→ Task goal: In the following listing, find the lines containing "toList" and report them.

----------------

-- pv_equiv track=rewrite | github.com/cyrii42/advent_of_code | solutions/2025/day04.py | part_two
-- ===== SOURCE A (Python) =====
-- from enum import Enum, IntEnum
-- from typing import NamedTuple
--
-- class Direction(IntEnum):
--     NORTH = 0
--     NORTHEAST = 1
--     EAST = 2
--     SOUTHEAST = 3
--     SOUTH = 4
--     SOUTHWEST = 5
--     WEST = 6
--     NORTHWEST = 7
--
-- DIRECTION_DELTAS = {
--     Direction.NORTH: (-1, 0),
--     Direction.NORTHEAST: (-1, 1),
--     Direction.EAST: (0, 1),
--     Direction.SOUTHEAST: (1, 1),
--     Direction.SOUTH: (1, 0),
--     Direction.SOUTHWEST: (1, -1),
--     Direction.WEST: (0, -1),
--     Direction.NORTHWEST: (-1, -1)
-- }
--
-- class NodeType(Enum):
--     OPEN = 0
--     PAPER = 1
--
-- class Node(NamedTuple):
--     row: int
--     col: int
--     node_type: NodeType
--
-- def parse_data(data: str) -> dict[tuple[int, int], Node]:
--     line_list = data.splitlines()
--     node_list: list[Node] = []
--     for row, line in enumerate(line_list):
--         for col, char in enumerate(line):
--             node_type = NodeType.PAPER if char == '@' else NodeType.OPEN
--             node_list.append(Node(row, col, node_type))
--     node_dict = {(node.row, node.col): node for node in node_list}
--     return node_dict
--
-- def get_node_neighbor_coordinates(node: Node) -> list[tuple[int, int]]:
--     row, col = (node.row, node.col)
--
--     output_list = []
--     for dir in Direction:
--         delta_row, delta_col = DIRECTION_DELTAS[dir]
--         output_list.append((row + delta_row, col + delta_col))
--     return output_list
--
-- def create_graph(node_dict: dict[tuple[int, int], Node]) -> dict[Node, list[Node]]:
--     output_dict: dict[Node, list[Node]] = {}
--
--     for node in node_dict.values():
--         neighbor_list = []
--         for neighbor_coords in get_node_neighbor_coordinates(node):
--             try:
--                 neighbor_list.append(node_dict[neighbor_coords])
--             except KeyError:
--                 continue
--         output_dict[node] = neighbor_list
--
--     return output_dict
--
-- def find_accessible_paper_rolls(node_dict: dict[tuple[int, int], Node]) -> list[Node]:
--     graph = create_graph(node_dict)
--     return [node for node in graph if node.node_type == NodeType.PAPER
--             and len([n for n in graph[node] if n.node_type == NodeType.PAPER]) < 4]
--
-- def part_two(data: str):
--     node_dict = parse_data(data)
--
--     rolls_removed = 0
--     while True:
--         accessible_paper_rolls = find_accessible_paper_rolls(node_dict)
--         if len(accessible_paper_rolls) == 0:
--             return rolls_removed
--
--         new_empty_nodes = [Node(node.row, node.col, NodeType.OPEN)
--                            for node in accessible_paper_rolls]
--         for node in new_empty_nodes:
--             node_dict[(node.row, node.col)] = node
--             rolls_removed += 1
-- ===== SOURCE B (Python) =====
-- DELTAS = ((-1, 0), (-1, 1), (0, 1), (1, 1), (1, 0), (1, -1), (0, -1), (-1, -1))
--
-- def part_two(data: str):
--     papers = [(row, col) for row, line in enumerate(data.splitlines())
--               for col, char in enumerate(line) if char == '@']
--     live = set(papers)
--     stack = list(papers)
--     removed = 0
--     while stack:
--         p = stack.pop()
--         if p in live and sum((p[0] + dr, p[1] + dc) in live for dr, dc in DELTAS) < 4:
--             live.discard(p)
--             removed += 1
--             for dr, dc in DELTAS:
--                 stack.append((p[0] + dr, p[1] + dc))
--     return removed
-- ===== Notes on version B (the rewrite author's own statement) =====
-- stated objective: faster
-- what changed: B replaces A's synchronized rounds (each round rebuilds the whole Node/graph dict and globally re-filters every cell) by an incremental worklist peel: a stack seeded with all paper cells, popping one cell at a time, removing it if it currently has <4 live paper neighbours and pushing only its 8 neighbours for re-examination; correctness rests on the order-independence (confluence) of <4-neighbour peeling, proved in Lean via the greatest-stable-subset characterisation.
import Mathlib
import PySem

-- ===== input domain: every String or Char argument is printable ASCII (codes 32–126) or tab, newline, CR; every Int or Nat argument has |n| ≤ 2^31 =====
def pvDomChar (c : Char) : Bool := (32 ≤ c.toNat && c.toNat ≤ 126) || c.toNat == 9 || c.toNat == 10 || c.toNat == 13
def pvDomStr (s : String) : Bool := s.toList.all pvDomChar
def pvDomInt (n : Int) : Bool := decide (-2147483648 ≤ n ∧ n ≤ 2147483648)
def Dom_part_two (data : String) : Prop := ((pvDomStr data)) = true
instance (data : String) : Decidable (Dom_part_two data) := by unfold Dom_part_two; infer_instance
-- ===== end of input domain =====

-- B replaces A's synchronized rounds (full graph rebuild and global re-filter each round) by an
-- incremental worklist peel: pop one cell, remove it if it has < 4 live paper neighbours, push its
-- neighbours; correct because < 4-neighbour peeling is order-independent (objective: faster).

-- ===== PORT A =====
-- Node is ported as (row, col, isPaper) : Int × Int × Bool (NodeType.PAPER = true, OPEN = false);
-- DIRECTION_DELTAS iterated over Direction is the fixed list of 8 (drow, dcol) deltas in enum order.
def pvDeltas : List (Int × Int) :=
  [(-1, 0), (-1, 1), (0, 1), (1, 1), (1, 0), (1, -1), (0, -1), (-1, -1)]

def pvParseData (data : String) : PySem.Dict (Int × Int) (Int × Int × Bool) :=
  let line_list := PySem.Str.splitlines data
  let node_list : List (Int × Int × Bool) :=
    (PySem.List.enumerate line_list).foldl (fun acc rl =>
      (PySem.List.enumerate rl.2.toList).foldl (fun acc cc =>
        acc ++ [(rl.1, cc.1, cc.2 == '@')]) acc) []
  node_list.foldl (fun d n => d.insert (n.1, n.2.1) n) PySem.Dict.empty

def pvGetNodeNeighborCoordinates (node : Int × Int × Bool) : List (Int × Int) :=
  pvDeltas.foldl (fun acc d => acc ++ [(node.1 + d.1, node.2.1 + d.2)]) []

----------------

→ Exercise response:
def pvDomStr (s : String) : Bool := s.toList.all pvDomChar
      (PySem.List.enumerate rl.2.toList).foldl (fun acc cc =>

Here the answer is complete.